Transcribe, word for word and without additions, each line below from the one containing "by_cases h : '0' ≤ c ∧ c ≤ '9'" through the one containing "induction xs with", both ends included.
==== MATERIAL FOR THIS EXERCISE
-- pv_equiv track=rewrite | github.com/yuknig/CommitPatches | CommitPatches.py | parse_patch_num
-- ===== SOURCE A (Python) =====
-- def parse_patch_num(patch_file_name):
--     patch_num = 0
--     for ch in patch_file_name:
--         digit = ord(ch) - ord('0')
--         if digit < 0 or digit > 9:
--             break
--         patch_num = digit + patch_num*10
--     return patch_num
-- ===== SOURCE B (Python) =====
-- def parse_patch_num(patch_file_name):
--     # phase 1: length of the leading ASCII-digit run
--     k = 0
--     for ch in patch_file_name:
--         if not ('0' <= ch <= '9'):
--             break
--         k += 1
--     # phase 2: positional sum over the prefix, least-significant digit first
--     total = 0
--     power = 1
--     for ch in reversed(patch_file_name[:k]):
--         total += (ord(ch) - 48) * power
--         power *= 10
--     return total
-- ===== Notes on version B (the rewrite author's own statement) =====
-- stated objective: alternative
-- what changed: Replaces the single-pass Horner accumulation with break by two phases: first measure the leading digit run, then sum its digits right-to-left with an explicit power-of-ten accumulator.
import Mathlib
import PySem

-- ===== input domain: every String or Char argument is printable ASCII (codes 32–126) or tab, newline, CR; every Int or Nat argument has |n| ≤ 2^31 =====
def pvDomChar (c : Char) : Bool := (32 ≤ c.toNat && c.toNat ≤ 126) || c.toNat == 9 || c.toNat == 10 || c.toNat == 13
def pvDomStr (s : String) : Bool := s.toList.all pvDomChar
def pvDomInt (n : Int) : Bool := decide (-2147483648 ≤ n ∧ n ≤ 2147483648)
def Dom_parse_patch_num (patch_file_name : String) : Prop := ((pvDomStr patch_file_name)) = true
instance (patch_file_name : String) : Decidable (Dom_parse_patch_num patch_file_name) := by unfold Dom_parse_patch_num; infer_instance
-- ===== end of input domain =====

-- B parses the leading digit run in two phases (measure the run, then a right-to-left
-- positional sum) instead of A's single Horner loop with break; alternative, not faster.

-- ===== PORT A =====
-- A's for-loop with break: structural recursion over the characters with the accumulator.
def pvGoA : List Char → Int → Int
  | [], acc => acc
  | c :: cs, acc =>
    let digit : Int := (c.toNat : Int) - 48
    if digit < 0 ∨ digit > 9 then acc else pvGoA cs (digit + acc * 10)

def parse_patch_num (patch_file_name : String) : Int :=
  pvGoA patch_file_name.toList 0

-- ===== PORT B =====
-- phase 1 of Source B: count the leading run of chars with '0' ≤ ch ≤ '9' (break otherwise).
def pvCountB : List Char → Nat
  | [] => 0
  | c :: cs => if '0' ≤ c ∧ c ≤ '9' then pvCountB cs + 1 else 0

-- phase 2 of Source B: loop over the reversed prefix with total/power accumulators.
def pvSumB : List Char → Int → Int → Int
  | [], total, _ => total
  | c :: cs, total, power => pvSumB cs (total + ((c.toNat : Int) - 48) * power) (power * 10)

def parse_patch_num_alt (patch_file_name : String) : Int :=
  let cs := patch_file_name.toList
  pvSumB (cs.take (pvCountB cs)).reverse 0 1

-- ===== PRECONDITION & SPEC =====
def Spec_parse_patch_num (patch_file_name : String) (out : Int) : Prop := out = parse_patch_num_alt patch_file_name
instance (patch_file_name : String) (out : Int) : Decidable (Spec_parse_patch_num patch_file_name out) := by unfold Spec_parse_patch_num; infer_instance

-- ===== CLAIM (what is proved, stated in full; the proofs are below) =====
def Claim_equal_parse_patch_num : Prop := ∀ (patch_file_name : String), Dom_parse_patch_num patch_file_name → Spec_parse_patch_num patch_file_name (parse_patch_num patch_file_name)

-- ===== LEMMAS AND PROOFS =====
-- the digit predicate both programs test, as a single Bool
def pvIsDig (c : Char) : Bool := decide ('0' ≤ c ∧ c ≤ '9')

-- little-endian value of a digit list (first char least significant)
def pvR : List Char → Int
  | [] => 0
  | c :: cs => ((c.toNat : Int) - 48) + 10 * pvR cs

lemma pvIsDig_iff (c : Char) : pvIsDig c = true ↔ (48 ≤ c.toNat ∧ c.toNat ≤ 57) := by
  simp only [pvIsDig, decide_eq_true_eq]
  rw [Char.le_def, Char.le_def, UInt32.le_iff_toNat_le, UInt32.le_iff_toNat_le]
  rw [show ('0':Char).val.toNat = 48 from rfl, show ('9':Char).val.toNat = 57 from rfl,
      show c.val.toNat = c.toNat from rfl]

lemma take_count_eq (cs : List Char) : cs.take (pvCountB cs) = cs.takeWhile pvIsDig := by
  induction cs with
  | nil => rfl
  | cons c cs ih =>
    simp only [pvCountB, List.takeWhile]
    by_cases h : '0' ≤ c ∧ c ≤ '9'
    · rw [if_pos h, show pvIsDig c = true from by simp [pvIsDig, h]]
      simp [ih]
    · rw [if_neg h, show pvIsDig c = false from by simp [pvIsDig, h]]
      simp

lemma pvSumB_eq (xs : List Char) (t p : Int) : pvSumB xs t p = t + p * pvR xs := by
  induction xs generalizing t p with
  | nil => simp [pvSumB, pvR]
  | cons c cs ih => simp [pvSumB, pvR, ih]; ring

lemma pvR_append_singleton (xs : List Char) (c : Char) :
    pvR (xs ++ [c]) = pvR xs + ((c.toNat : Int) - 48) * 10 ^ xs.length := by
  induction xs with
  | nil => simp [pvR]
  | cons b bs ih => simp [pvR, ih]; ring

lemma pvGoA_eq (cs : List Char) (acc : Int) :
    pvGoA cs acc = pvR (cs.takeWhile pvIsDig).reverse + acc * 10 ^ (cs.takeWhile pvIsDig).length := by
  induction cs generalizing acc with
  | nil => simp [pvGoA, pvR]
  | cons c cs ih =>
    by_cases h : pvIsDig c = true
    · have hn := (pvIsDig_iff c).mp h
      simp only [pvGoA, List.takeWhile, h]
      rw [if_neg (by omega)]
      simp only [List.reverse_cons, List.length_cons]
      rw [ih, pvR_append_singleton]
      simp [List.length_reverse]
      ring
    · have hn : ¬ (48 ≤ c.toNat ∧ c.toNat ≤ 57) := fun hh => h ((pvIsDig_iff c).mpr hh)
      simp only [pvGoA, List.takeWhile, eq_false_of_ne_true h]
      rw [if_pos (by omega)]
      simp [pvR]

-- ===== VERDICT (by name: the statement is the Claim_ definition above) =====
theorem parse_patch_num_spec : Claim_equal_parse_patch_num := by
  intro s _
  show parse_patch_num s = parse_patch_num_alt s
  simp only [parse_patch_num, parse_patch_num_alt, take_count_eq, pvSumB_eq, pvGoA_eq]
  ring
theorem pvR_drop (n : List Int) :
    ∀ (nb' : List Int) (v : Int), pvR n nb' v → ∀ (y : Int) (nb : List Int), nb' = y :: nb → pvR n nb v := by
  intro nb' v h
  induction h with
  | zero v x hx h0 => intro y nb _; exact .zero v x hx h0
  | step v w x hx h0 hw hge hlt hnbm hr ih =>
    intro y nb hEq
    subst hEq
    exact .step v w x hx h0 hw hge hlt (fun hm => hnbm (List.mem_cons_of_mem _ hm)) (ih y nb rfl)

theorem pvR_avoid (n : List Int) (nb : List Int) :
    ∀ v, pvR n nb v → ∀ y, pvR n (y :: nb) v ∨ pvR n (y :: nb) y := by
  intro v h
  induction h with
  | zero v x hx h0 => intro y; exact .inl (.zero v x hx h0)
  | step v w x hx h0 hw hge hlt hnb hr ih =>
    intro y
    rcases ih y with hL | hR
    · by_cases hwy : w = y
      · subst hwy; exact .inr hL
      · exact .inl (.step v w x hx h0 hw hge hlt
          (by intro hm; rcases List.mem_cons.mp hm with h' | h'; exact hwy h'; exact hnb h') hL)
    · exact .inr hR

theorem pvRA_of_pvR (n : List Int) :
    ∀ (k : Nat) (nb : List Int) (v : Int), pvFresh n nb = k → pvR n nb v → pvRA n nb v := by
  intro k
  induction k using Nat.strong_induction_on with
  | _ k IH =>
    intro nb v hk hr
    cases hr with
    | zero v x hx h0 => exact .zero nb v x hx h0
    | step v w x hx h0 hw hge hlt hnb hrw =>
      have h1 : pvR n (w :: nb) w := by
        rcases pvR_avoid n nb w hrw w with h | h <;> exact h
      have hlt' : pvFresh n (w :: nb) < k := hk ▸ pvFresh_lt n nb w hge hlt hnb
      exact .step nb v w x hx h0 hw hge hlt hnb (IH _ hlt' (w :: nb) w rfl h1)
========
:: TASK RESULT ::
    by_cases h : '0' ≤ c ∧ c ≤ '9'
    · rw [if_pos h, show pvIsDig c = true from by simp [pvIsDig, h]]
      simp [ih]
    · rw [if_neg h, show pvIsDig c = false from by simp [pvIsDig, h]]
      simp

lemma pvSumB_eq (xs : List Char) (t p : Int) : pvSumB xs t p = t + p * pvR xs := by
  induction xs generalizing t p with
  | nil => simp [pvSumB, pvR]
  | cons c cs ih => simp [pvSumB, pvR, ih]; ring

lemma pvR_append_singleton (xs : List Char) (c : Char) :
    pvR (xs ++ [c]) = pvR xs + ((c.toNat : Int) - 48) * 10 ^ xs.length := by
  induction xs with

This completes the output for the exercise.